Из зеркала на меня смотрело синюшное распухшее существо с ноздреватой вздувшейся кожей. Спутанные волосы влажно облепили бесформенное лицо. Я коснулась мокрой головы, отдернула руку и тихо заскулила, глядя на собственную ладонь с лопнувшей кожей, к которой прицепился клок волос. Я вытаскивала из себя пряди, раскладывала их по краям раковины, заливаясь слезами и подвывая. Скоро на голове образовались проплешины. Сквозь них проглядывала мертвая плоть — она не кровоточила, а лишь зияла вываренным куском мяса. Я ощупывала опухшее лицо и под моими пальцами кожа лопалась и из трещин, смешиваясь со слезами, текла мутная гнилостная жидкость.
Меня надсадно вырвало тухлой водой прямо в раковину.

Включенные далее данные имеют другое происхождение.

-- pv_equiv track=rewrite | github.com/DragunWF/Competitive-Programming | CodeWars/python/7_kyu/zero_balanced_array.py | is_zero_balanced
-- ===== SOURCE A (Python) =====
-- from collections import Counter
--
-- def is_zero_balanced(arr: list[str]) -> bool:
--     if not arr:
--         return False
--     counter = Counter(arr)
--     for num in counter:
--         if counter[num] != counter[invert_num(num)]:
--             return False
--     return True
--
-- def invert_num(num: int) -> int:
--     return -num if num > 0 else abs(num)
-- ===== SOURCE B (Python) =====
-- def is_zero_balanced(arr: list) -> bool:
--     if not arr:
--         return False
--     return sorted(arr) == sorted(-x for x in arr)
-- ===== Notes on version B (the rewrite author's own statement) =====
-- stated objective: simpler
-- what changed: Replaces the Counter build plus per-key count-vs-negated-count loop by a single multiset comparison: sorted(arr) == sorted(-x for x in arr), exploiting that invert_num is plain negation.
import Mathlib
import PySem

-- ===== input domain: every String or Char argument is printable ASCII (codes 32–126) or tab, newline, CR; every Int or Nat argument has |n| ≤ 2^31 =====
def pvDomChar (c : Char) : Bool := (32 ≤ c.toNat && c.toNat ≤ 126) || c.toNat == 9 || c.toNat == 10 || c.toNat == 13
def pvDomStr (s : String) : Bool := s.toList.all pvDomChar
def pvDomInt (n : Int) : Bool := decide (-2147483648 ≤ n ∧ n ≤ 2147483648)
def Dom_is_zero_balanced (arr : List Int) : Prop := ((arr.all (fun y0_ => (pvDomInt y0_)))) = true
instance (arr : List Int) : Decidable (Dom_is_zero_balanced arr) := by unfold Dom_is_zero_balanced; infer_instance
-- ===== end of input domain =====

-- B replaces A's Counter and per-key loop by one multiset comparison (sorted(arr) == sorted(-x for x in arr)); objective: simpler.

-- ===== PORT A =====
def invert_num (num : Int) : Int := if num > 0 then -num else |num|

-- the 'for num in counter' loop with its early 'return False'
def izbLoopA (counter : PySem.Dict Int Int) : List Int → Bool
  | [] => true
  | k :: rest =>
      if counter.getD k 0 ≠ counter.getD (invert_num k) 0 then false
      else izbLoopA counter rest

def is_zero_balanced (arr : List Int) : Bool :=
  if arr = [] then false
  else
    let counter := PySem.Dict.counter arr
    izbLoopA counter counter.keys

-- ===== PORT B =====
def is_zero_balanced_alt (arr : List Int) : Bool :=
  if arr = [] then false
  else PySem.List.sorted arr (fun x => x) false
         == PySem.List.sorted (arr.map (fun x => -x)) (fun x => x) false

-- ===== PRECONDITION & SPEC =====
def Spec_is_zero_balanced (arr : List Int) (out : Bool) : Prop := out = is_zero_balanced_alt arr
instance (arr : List Int) (out : Bool) : Decidable (Spec_is_zero_balanced arr out) := by unfold Spec_is_zero_balanced; infer_instance

-- ===== CLAIM (what is proved, stated in full; the proofs are below) =====
def Claim_equal_is_zero_balanced : Prop := ∀ (arr : List Int), Dom_is_zero_balanced arr → Spec_is_zero_balanced arr (is_zero_balanced arr)

-- ===== LEMMAS AND PROOFS =====

theorem invert_num_eq_neg (k : Int) : invert_num k = -k := by
  unfold invert_num; split
  · rfl
  · exact abs_of_nonpos (by omega)

theorem izbLoopA_eq_all (c : PySem.Dict Int Int) (ks : List Int) :
    izbLoopA c ks = ks.all (fun k => c.getD k 0 == c.getD (invert_num k) 0) := by
  induction ks with
  | nil => rfl
  | cons k rest ih =>
      simp only [izbLoopA, List.all_cons]
      split <;> simp_all

theorem izbA_iff (arr : List Int) :
    izbLoopA (PySem.Dict.counter arr) (PySem.Dict.counter arr).keys = true ↔
      ∀ k ∈ arr, arr.count k = arr.count (-k) := by
  rw [izbLoopA_eq_all]
  simp only [List.all_eq_true, beq_iff_eq, PySem.Dict.getD_counter, invert_num_eq_neg,
    PySem.Dict.keys_counter]
  constructor
  · intro h k hk
    have := h k (by simpa [PySem.Set.mem_ofList] using hk)
    exact_mod_cast this
  · intro h k hk
    have := h k (by simpa [PySem.Set.mem_ofList] using hk)
    exact_mod_cast this

theorem perm_neg_iff (arr : List Int) :
    arr.Perm (arr.map (fun x => -x)) ↔ ∀ k ∈ arr, arr.count k = arr.count (-k) := by
  rw [List.perm_iff_count]
  have hmap : ∀ k : Int, (arr.map (fun x => -x)).count k = arr.count (-k) := by
    intro k
    have := List.count_map_of_injective arr Neg.neg neg_injective (-k)
    simpa using this
  constructor
  · intro h k _
    have := h (-k)
    rw [hmap, neg_neg] at this
    exact this.symm
  · intro h k
    rw [hmap]
    by_cases hkk : k ∈ arr
    · exact h k hkk
    · rw [List.count_eq_zero_of_not_mem hkk]
      by_cases hnk : (-k) ∈ arr
      · have h1 := h (-k) hnk
        rw [neg_neg, List.count_eq_zero_of_not_mem hkk] at h1
        exact h1.symm
      · rw [List.count_eq_zero_of_not_mem hnk]

-- ===== VERDICT (by name: the statement is the Claim_ definition above) =====
theorem is_zero_balanced_spec : Claim_equal_is_zero_balanced := by
  intro arr _
  unfold Spec_is_zero_balanced is_zero_balanced is_zero_balanced_alt
  by_cases h : arr = []
  · simp [h]
  · simp only [h, if_false]
    rw [Bool.eq_iff_iff, izbA_iff, beq_iff_eq,
      PySem.List.sorted_id_eq_sorted_id_iff_perm, perm_neg_iff]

Я отшатнулась, увидев там извивающуюся пиявку. Я визжала до хрипа, до нехватки воздуха. Я визжала, пока не кончились силы, истекая гноем, чувствуя, как внутри меня шевелится что-то мерзкое и живое.
* * *
Проснулась я в собственной кровати, не услышав будильника. Да я и не в состоянии была идти на работу. Долго не решалась заглянуть в ванную. Волос не было. В зеркале отражалась обычная — правда, осунувшаяся, испуганная и дрожащая. Но все же — я. Живая.

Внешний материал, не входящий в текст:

-- main loop invariant over the (sorted) remainder
theorem pvLoop (s : List Int) (hs : s.Pairwise (· ≤ ·)) :
    ∀ (p r : Nat) (a : Int), 0 < r → (∀ x ∈ s, a ≤ x) →
    pvFin (s.foldl pvAltStep (p, (r, some a))) =
      ((((List.replicate r a ++ s).count (pvMax (List.replicate r a ++ s))) == 2) &&
       ((p + pvDpairs (List.replicate r a ++ s)) == 1)) := by
  induction s with
  | nil =>
    intro p r a hr _
    have hmx : pvMax (List.replicate r a ++ []) = a := by
      apply pvMaxVal
      · simp [List.mem_replicate]; omega
      · intro x hx; simp [List.mem_replicate] at hx; omega
    rw [hmx]
    simp only [List.foldl_nil, List.append_nil, pvFin, pvDpairs, pvSetReplicate r a hr,
      List.count_replicate_self]
    by_cases h2 : r = 2 <;> simp [h2]
  | cons b t ih =>
    intro p r a hr hle
    have hab : a ≤ b := hle b (by simp)
    by_cases hba : b = a
    · subst hba
      have hstep : pvAltStep (p, (r, some b)) b = (p, (r + 1, some b)) := by
        simp [pvAltStep, hr]
      rw [List.foldl_cons, hstep,
        ih (List.Pairwise.of_cons hs) p (r + 1) b (by omega)
          (fun x hx => List.rel_of_pairwise_cons hs hx)]
      have : List.replicate r b ++ b :: t = List.replicate (r + 1) b ++ t := by
        simp [List.replicate_succ']
      rw [this]
    · have hlt : a < b := lt_of_le_of_ne hab (fun e => hba e.symm)
      have hne : (some a == some b) = false := by
        simp; exact fun e => hba e.symm
      have hstep : pvAltStep (p, (r, some a)) b =
          ((if r == 2 then p + 1 else p), (1, some b)) := by
        simp [pvAltStep, hne]
      have htgt : ∀ x ∈ b :: t, a < x := by
        intro x hx
        cases hx with
        | head => exact hlt
        | tail _ hx => exact lt_of_lt_of_le hlt (List.rel_of_pairwise_cons hs hx)
      have hnotin : a ∉ b :: t := fun h => absurd (htgt a h) (lt_irrefl a)
      rw [List.foldl_cons, hstep,
        ih (List.Pairwise.of_cons hs) _ 1 b (by omega)
          (fun x hx => List.rel_of_pairwise_cons hs hx)]
      -- replicate 1 b ++ t = b :: t
      have h1 : List.replicate 1 b ++ t = b :: t := by simp [List.replicate]
      rw [h1]
      -- max of the full list equals max of b :: t
      have hmx : pvMax (List.replicate r a ++ b :: t) = pvMax (b :: t) := by
        have hm' : pvMax (b :: t) ∈ b :: t := by
          cases hq : PySem.List.max? (b :: t) (fun y => y) with
          | none => simp [PySem.List.max?_eq_none_iff] at hq
          | some m => simpa [pvMax, hq] using PySem.List.max?_mem hq
        have hmax' : ∀ x ∈ b :: t, x ≤ pvMax (b :: t) := by
          intro x hx
          cases hq : PySem.List.max? (b :: t) (fun y => y) with
          | none => simp [PySem.List.max?_eq_none_iff] at hq
          | some m => simpa [pvMax, hq] using PySem.List.max?_isMax hq x hx
        apply pvMaxVal
        · simp [hm']
        · intro x hx
          rcases List.mem_append.1 hx with hx | hx
          · simp [List.mem_replicate] at hx
            calc x = a := hx.2
            _ ≤ b := hab
            _ ≤ _ := hmax' b (by simp)
          · exact hmax' x hx
      rw [hmx]
      -- count of the max over the full list equals over b :: t
      have hmne : pvMax (b :: t) ≠ a := by
        have : b ≤ pvMax (b :: t) := by
          cases hq : PySem.List.max? (b :: t) (fun y => y) with
          | none => simp [PySem.List.max?_eq_none_iff] at hq
          | some m => simpa [pvMax, hq] using PySem.List.max?_isMax hq b (by simp)
        omega
      have hcnt : (List.replicate r a ++ b :: t).count (pvMax (b :: t)) =
          (b :: t).count (pvMax (b :: t)) := by
        simp [List.count_append, List.count_replicate]
        intro h; exact absurd h.symm hmne
      rw [hcnt]
      -- pairs: dpairs full = (if r == 2 then 1 else 0) + dpairs (b :: t)
      have hdp : pvDpairs (List.replicate r a ++ b :: t) =
          (if r == 2 then 1 else 0) + pvDpairs (b :: t) := by
        unfold pvDpairs
        rw [List.Perm.countP_eq _ (pvSetCons a (b :: t) r hnotin hr)]
        rw [List.countP_cons]
        have hca : (List.replicate r a ++ b :: t).count a = r := by
          simp [List.count_append, List.count_replicate_self,
            List.count_eq_zero_of_not_mem hnotin]
        have hcongr : (PySem.Set.ofList (b :: t)).countP
              (fun k => (List.replicate r a ++ b :: t).count k == 2) =
            (PySem.Set.ofList (b :: t)).countP (fun k => (b :: t).count k == 2) := by
          apply List.countP_congr
          intro x hx
          have hxm : x ∈ b :: t := (PySem.Set.mem_ofList _ _).1 hx
          have hxa : x ≠ a := fun e => hnotin (e ▸ hxm)
          simp [List.count_append, List.count_replicate, Ne.symm hxa]
        rw [hcongr, hca]
        by_cases h2 : r = 2 <;> simp [h2] <;> omega
      rw [hdp]
      by_cases h2 : r = 2 <;> by_cases hc : ((b :: t).count (pvMax (b :: t)) == 2) = true <;>
        simp [h2, hc] <;> omega

theorem pvMax_spec (l : List Int) (h : l ≠ []) :
    pvMax l ∈ l ∧ ∀ x ∈ l, x ≤ pvMax l := by
  cases hq : PySem.List.max? l (fun y => y) with
  | none => exact absurd ((PySem.List.max?_eq_none_iff l (fun y => y)).mp hq) h
  | some m =>
    refine ⟨by simpa [pvMax, hq] using PySem.List.max?_mem hq, fun x hx => ?_⟩
    simpa [pvMax, hq] using PySem.List.max?_isMax hq x hx

theorem pvMax_perm (l l' : List Int) (hp : l.Perm l') (h : l' ≠ []) : pvMax l = pvMax l' := by
  obtain ⟨hm, hmax⟩ := pvMax_spec l' h
  exact pvMaxVal l (pvMax l') (hp.mem_iff.2 hm) (fun x hx => hmax x (hp.mem_iff.1 hx))

theorem pvDpairs_perm (l l' : List Int) (hp : l.Perm l') : pvDpairs l = pvDpairs l' := by
  unfold pvDpairs
  have hsp : (PySem.Set.ofList l).Perm (PySem.Set.ofList l') := by
    apply List.perm_of_nodup_nodup_toFinset_eq (PySem.Set.nodup_ofList _) (PySem.Set.nodup_ofList _)
    ext x
    simp [List.mem_toFinset, hp.mem_iff]
  rw [List.Perm.countP_eq _ hsp]
  apply List.countP_congr
  intro x _
  rw [hp.count_eq]

theorem pvPhi_perm (l l' : List Int) (hp : l.Perm l') (h : l' ≠ []) : pvPhi l = pvPhi l' := by
  unfold pvPhi
  rw [pvMax_perm l l' hp h, hp.count_eq, pvDpairs_perm l l' hp]

-- step 1: the counting loop builds the Counter
theorem pvDictEq (xs : List Int) :
    xs.foldl (fun (d : PySem.Dict Int Int) i =>
        if d.contains i then d.insert i (d.getD i 0 + 1) else d.insert i 1)
      PySem.Dict.empty = PySem.Dict.counter xs := by
  rw [← PySem.Dict.foldl_insert_getD_add_one_eq_counter]
  congr 1
  funext d i
  split_ifs with h
  · rfl
  · rw [PySem.Dict.getD_of_not_contains d 0 (by simpa using h), zero_add]

theorem pvA_eq_phi (xs : List Int) (h : xs ≠ []) : is_valid_itinerary xs = pvPhi xs := by
  unfold is_valid_itinerary
  rw [pvDictEq]
  simp only [PySem.Dict.getD_counter, PySem.Dict.keys_counter]
  rw [PySem.List.foldl_if_add_one]
  have hmem : pvMax xs ∈ PySem.Set.ofList xs := by
    rw [PySem.Set.mem_ofList]
    have hne : PySem.List.max? xs (fun y => y) ≠ none := by
      simp [PySem.List.max?_eq_none_iff, h]
    cases hq : PySem.List.max? xs (fun y => y) with
    | none => exact absurd hq hne
    | some m => simpa [pvMax, hq] using PySem.List.max?_mem hq
  have hmax : ∀ x ∈ PySem.Set.ofList xs, x ≤ pvMax xs := by
    intro x hx
    rw [PySem.Set.mem_ofList] at hx
    cases hq : PySem.List.max? xs (fun y => y) with
    | none => simp [PySem.List.max?_eq_none_iff] at hq; simp [hq] at hx
    | some m => simpa [pvMax, hq] using PySem.List.max?_isMax hq x hx
  rw [pvMax_eq _ _ hmem hmax]
  simp only [pvPhi, pvDpairs]
  have hcast : ∀ (c : Nat), ((c : Int) == 2) = (c == 2) := by
    intro c; simp; omega
  rw [hcast]
  have hcp : (PySem.Set.ofList xs).countP (fun i => (xs.count i : Int) == 2)
      = (PySem.Set.ofList xs).countP (fun k => xs.count k == 2) := by
    apply List.countP_congr; intro x _; simp [hcast]
  cases h2 : (xs.count (pvMax xs) == 2) <;> cases h1 : (pvDpairs xs == 1) <;>
    simp_all [pvDpairs, beq_iff_eq]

Еще дольше я не решалась выйти из дома. Я тупо смотрела на лужу перед дверью в квартиру. Мне даже показалось, что запахло тиной. Болотом. Гнилью. Мне показалось. Я осторожно закрыла дверь.
На следующую ночь в дверь снова позвонили. Я лежала на кровати, не в силах пошевелиться, а звонок гремел все громче и громче, эхом проносясь по пустой квартире. Я лежала, накрывшись с головой одеялом, зажмурившись, шепча про себя молитвы собственного изобретения. А потом началось оно. Сначала я почувствовала запах тухлого мяса. Потом перестала чувствовать собственное тело. Казалось, оно раздулось, словно воздушный шарик. Язык во рту распух, выдавливая шатающиеся зубы. Из горла вместо крика вырвался лишь хрип. Я попыталась откинуть одеяло, но мышцы не слушались. Мне удалось лишь свалиться с кровати с громким чавкающим звуком. Мой живот лопнул и внутренности вывалились прямо на палас, разметавшись склизкой темной массой. Я ничего не чувствовала, кроме липкого ужаса, что пожирал меня изнутри. Казалось, еще немного и я сойду с ума. Когда мои глаза вытекли, наступила благословенная тьма. Мозг умер.
* * *
Это повторяется каждую ночь. Звонит звонок, и я умираю. Я обрезала провода. И все равно набат звонка раз за разом вырывает меня из беспокойного сна, и все начинается снова. У меня нет сил. Я устала. Что мне делать? Идти в церковь? Покаяться? Бить себя в грудь с воплями: «Моя вина!» Сбежать? А возможно ли это? Открыть дверь и спросить, что ей от меня надо? Умереть на самом деле, чтобы присоединиться к ней? Ей скучно и одиноко? Она обвиняет меня в том, что с ней случилось? Что я ее бросила? Что не спасла? Что?..
Только ей известны ответы на мои вопросы. Но я не могу заставить себя открыть дверь и посмотреть ей в глаза. Может быть, однажды утром я все же не проснусь и тогда узнаю.